• Work instruction:
Would you please copy the part of the material below that opens with the line containing "-- what changed: A's" and closes with the line containing "def Dom_calculate_consecutive_wins_py (trades"? Copy it exactly, and only it.

* * *

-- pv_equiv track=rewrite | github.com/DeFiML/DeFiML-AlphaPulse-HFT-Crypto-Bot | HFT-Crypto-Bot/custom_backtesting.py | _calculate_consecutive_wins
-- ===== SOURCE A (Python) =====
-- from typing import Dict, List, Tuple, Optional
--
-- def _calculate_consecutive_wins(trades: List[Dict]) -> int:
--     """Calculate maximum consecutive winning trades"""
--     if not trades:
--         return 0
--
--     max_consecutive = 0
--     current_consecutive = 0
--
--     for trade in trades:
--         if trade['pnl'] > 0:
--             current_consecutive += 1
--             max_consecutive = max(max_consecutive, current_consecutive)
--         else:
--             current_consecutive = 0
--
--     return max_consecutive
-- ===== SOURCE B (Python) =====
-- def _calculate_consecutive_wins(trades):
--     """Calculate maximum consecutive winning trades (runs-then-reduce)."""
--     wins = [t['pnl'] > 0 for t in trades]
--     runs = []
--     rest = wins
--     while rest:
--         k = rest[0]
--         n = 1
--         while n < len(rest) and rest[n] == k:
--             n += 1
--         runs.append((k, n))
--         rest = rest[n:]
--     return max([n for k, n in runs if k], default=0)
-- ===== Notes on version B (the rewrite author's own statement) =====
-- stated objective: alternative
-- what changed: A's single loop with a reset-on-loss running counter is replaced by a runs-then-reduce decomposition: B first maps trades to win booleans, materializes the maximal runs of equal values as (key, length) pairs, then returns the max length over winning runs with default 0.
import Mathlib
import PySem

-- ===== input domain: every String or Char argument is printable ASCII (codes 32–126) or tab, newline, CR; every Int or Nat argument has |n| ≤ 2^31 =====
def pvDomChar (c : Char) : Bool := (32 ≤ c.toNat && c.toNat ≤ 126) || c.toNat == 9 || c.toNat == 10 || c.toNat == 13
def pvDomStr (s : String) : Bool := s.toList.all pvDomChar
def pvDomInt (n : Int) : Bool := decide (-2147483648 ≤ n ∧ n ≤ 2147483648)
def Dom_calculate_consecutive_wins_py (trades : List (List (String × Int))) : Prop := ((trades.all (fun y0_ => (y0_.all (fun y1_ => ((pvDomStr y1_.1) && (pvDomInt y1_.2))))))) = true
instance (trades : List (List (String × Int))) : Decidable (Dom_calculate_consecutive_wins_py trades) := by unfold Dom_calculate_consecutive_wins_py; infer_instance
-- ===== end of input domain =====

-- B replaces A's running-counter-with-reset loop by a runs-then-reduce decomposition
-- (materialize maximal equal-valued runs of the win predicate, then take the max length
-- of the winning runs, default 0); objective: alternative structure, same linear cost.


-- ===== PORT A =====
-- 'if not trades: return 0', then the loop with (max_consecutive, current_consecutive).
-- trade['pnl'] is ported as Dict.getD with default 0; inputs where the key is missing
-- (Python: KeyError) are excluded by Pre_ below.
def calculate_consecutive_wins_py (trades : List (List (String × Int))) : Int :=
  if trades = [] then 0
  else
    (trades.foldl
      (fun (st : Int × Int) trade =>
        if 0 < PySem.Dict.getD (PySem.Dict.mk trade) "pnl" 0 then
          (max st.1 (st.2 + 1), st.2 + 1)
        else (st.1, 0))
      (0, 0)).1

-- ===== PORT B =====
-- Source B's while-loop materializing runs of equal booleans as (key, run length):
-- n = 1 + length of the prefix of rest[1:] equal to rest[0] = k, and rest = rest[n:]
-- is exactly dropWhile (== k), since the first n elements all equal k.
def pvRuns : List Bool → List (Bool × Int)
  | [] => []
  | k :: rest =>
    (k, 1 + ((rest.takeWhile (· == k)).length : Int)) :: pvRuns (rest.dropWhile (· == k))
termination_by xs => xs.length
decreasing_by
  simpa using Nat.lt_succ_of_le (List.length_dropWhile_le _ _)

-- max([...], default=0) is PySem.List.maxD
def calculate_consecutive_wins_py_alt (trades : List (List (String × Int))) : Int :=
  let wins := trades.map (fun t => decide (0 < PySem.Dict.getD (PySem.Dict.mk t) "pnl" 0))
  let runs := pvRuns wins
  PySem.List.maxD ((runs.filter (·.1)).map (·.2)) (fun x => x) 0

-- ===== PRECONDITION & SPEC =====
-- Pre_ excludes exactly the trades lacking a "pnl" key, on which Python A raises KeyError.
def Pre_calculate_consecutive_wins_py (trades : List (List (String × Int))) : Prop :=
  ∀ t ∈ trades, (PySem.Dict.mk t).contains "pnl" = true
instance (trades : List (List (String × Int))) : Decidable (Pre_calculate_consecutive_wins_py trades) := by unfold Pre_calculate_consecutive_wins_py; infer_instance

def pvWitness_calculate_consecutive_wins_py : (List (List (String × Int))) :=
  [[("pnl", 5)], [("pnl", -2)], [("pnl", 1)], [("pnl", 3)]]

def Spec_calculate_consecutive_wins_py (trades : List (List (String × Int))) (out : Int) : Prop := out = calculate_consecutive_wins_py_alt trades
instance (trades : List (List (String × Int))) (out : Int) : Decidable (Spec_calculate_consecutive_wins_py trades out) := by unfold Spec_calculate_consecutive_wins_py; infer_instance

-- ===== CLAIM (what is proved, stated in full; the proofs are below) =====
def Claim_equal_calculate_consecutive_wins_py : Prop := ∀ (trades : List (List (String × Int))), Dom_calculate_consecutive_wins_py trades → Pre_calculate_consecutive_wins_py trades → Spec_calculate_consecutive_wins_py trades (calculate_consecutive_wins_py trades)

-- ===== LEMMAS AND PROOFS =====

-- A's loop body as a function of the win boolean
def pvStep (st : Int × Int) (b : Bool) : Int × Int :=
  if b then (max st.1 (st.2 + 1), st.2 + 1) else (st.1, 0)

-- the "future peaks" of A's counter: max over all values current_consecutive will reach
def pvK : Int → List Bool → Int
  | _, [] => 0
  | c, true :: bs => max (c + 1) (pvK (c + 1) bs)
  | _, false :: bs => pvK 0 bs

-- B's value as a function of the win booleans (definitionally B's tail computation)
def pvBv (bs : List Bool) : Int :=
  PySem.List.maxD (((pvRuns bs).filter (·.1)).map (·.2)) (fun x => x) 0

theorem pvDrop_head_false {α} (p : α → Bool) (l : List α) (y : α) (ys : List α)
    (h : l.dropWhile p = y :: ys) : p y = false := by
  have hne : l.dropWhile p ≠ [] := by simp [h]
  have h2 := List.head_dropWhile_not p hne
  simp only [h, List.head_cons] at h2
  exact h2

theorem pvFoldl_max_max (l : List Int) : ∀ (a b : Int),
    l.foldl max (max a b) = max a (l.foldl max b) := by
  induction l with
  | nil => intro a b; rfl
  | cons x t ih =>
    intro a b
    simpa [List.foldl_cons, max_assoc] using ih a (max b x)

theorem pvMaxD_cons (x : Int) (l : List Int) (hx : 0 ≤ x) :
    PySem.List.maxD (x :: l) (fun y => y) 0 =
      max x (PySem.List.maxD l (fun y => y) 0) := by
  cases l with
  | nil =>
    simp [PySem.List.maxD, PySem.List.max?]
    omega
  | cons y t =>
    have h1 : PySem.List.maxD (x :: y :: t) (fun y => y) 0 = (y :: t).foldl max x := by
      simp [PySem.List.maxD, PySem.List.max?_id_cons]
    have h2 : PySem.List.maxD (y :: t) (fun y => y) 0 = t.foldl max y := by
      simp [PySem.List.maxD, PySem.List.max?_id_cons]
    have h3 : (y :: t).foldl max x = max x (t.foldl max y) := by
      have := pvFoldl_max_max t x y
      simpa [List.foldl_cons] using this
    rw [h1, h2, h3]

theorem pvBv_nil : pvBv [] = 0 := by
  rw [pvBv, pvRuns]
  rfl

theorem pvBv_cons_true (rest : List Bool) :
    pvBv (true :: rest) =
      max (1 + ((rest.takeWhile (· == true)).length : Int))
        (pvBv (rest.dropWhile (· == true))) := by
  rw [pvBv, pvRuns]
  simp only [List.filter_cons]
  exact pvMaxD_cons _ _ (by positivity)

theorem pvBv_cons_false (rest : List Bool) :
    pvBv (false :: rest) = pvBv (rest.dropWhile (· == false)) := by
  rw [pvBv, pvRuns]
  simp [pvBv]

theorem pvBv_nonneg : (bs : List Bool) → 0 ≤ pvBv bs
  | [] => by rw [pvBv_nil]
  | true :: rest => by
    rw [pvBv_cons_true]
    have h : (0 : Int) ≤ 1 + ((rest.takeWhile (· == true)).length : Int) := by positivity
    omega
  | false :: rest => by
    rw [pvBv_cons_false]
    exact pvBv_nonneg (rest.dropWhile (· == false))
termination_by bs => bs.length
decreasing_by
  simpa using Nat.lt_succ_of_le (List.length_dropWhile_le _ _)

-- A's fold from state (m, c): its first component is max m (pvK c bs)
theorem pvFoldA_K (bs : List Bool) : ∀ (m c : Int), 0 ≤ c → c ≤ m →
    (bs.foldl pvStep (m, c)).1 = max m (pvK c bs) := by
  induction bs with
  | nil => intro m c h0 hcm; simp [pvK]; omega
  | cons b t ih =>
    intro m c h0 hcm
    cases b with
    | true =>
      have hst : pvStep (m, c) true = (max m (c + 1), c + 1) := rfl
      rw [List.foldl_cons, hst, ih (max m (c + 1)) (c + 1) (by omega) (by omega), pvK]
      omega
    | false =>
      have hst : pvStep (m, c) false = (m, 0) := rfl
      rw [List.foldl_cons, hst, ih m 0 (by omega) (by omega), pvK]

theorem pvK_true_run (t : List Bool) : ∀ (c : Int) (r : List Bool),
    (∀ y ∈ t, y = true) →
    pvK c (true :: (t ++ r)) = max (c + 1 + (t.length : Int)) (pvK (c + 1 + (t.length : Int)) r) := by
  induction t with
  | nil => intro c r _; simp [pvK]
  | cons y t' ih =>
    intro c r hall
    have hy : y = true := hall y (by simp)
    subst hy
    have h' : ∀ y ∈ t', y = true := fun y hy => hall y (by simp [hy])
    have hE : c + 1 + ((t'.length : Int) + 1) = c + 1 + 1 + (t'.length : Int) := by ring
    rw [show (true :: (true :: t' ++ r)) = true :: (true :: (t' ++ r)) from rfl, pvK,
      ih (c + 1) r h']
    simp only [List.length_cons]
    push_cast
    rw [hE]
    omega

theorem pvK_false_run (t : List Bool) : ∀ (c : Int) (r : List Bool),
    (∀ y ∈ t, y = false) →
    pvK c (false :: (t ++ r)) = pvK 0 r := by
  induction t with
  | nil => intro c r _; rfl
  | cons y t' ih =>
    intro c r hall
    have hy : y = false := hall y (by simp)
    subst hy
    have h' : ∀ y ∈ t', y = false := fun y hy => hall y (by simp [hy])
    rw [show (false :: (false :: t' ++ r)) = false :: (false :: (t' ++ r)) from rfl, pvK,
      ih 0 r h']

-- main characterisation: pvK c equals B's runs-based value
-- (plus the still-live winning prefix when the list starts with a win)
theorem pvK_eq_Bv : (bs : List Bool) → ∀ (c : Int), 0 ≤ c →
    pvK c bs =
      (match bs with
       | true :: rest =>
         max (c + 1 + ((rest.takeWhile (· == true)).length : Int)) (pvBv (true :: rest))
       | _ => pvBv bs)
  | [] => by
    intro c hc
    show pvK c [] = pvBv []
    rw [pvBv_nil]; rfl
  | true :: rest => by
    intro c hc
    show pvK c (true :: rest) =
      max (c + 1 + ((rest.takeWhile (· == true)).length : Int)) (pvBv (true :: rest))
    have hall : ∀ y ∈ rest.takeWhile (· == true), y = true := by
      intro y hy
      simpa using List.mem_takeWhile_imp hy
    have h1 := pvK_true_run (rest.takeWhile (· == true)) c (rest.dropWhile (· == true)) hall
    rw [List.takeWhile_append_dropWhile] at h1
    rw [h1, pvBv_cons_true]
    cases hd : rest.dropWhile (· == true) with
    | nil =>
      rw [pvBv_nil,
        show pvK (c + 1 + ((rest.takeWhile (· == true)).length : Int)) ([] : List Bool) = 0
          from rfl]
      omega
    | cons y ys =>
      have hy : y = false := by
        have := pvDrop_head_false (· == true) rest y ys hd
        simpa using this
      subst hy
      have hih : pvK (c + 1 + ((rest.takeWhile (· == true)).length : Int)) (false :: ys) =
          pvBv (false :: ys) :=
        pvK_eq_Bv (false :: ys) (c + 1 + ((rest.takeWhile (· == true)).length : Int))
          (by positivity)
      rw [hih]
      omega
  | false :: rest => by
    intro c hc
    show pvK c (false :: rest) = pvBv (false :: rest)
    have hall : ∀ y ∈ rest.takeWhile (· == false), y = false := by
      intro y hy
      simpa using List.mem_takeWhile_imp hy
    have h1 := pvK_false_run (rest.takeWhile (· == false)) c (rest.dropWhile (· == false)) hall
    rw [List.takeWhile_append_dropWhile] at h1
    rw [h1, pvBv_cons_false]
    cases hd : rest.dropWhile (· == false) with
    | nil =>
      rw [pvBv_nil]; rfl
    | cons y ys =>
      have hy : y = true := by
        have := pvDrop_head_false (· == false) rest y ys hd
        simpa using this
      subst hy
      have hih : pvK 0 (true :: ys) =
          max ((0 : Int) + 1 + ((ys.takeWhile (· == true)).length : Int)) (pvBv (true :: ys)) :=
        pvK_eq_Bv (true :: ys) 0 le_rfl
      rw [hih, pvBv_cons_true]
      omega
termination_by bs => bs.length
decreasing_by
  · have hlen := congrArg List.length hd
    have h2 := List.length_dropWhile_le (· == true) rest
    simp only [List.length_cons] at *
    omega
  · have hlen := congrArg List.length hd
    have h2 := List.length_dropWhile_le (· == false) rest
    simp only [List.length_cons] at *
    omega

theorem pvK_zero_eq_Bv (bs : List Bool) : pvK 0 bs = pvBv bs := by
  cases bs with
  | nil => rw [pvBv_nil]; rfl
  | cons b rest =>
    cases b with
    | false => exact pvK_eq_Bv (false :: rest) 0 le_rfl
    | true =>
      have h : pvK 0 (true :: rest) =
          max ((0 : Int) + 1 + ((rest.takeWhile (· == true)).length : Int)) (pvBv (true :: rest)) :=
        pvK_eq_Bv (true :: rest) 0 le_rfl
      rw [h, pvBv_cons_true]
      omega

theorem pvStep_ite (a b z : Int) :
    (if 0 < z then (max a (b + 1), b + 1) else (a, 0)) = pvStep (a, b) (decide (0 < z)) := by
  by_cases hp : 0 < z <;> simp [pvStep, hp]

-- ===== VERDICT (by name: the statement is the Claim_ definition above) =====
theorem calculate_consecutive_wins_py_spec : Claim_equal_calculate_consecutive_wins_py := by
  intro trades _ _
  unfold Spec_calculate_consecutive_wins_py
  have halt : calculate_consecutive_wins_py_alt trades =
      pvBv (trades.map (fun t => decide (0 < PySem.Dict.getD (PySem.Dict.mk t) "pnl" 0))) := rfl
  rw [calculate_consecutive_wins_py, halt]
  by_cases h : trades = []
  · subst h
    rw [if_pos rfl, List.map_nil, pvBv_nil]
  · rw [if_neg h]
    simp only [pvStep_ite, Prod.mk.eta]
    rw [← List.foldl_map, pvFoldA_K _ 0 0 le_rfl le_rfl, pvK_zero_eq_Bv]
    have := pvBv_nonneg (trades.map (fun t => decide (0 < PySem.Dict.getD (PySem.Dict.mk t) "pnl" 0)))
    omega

* * *

• The completed task:
-- what changed: A's single loop with a reset-on-loss running counter is replaced by a runs-then-reduce decomposition: B first maps trades to win booleans, materializes the maximal runs of equal values as (key, length) pairs, then returns the max length over winning runs with default 0.
import Mathlib
import PySem

-- ===== input domain: every String or Char argument is printable ASCII (codes 32–126) or tab, newline, CR; every Int or Nat argument has |n| ≤ 2^31 =====
def pvDomChar (c : Char) : Bool := (32 ≤ c.toNat && c.toNat ≤ 126) || c.toNat == 9 || c.toNat == 10 || c.toNat == 13
def pvDomStr (s : String) : Bool := s.toList.all pvDomChar
def pvDomInt (n : Int) : Bool := decide (-2147483648 ≤ n ∧ n ≤ 2147483648)
def Dom_calculate_consecutive_wins_py (trades : List (List (String × Int))) : Prop := ((trades.all (fun y0_ => (y0_.all (fun y1_ => ((pvDomStr y1_.1) && (pvDomInt y1_.2))))))) = true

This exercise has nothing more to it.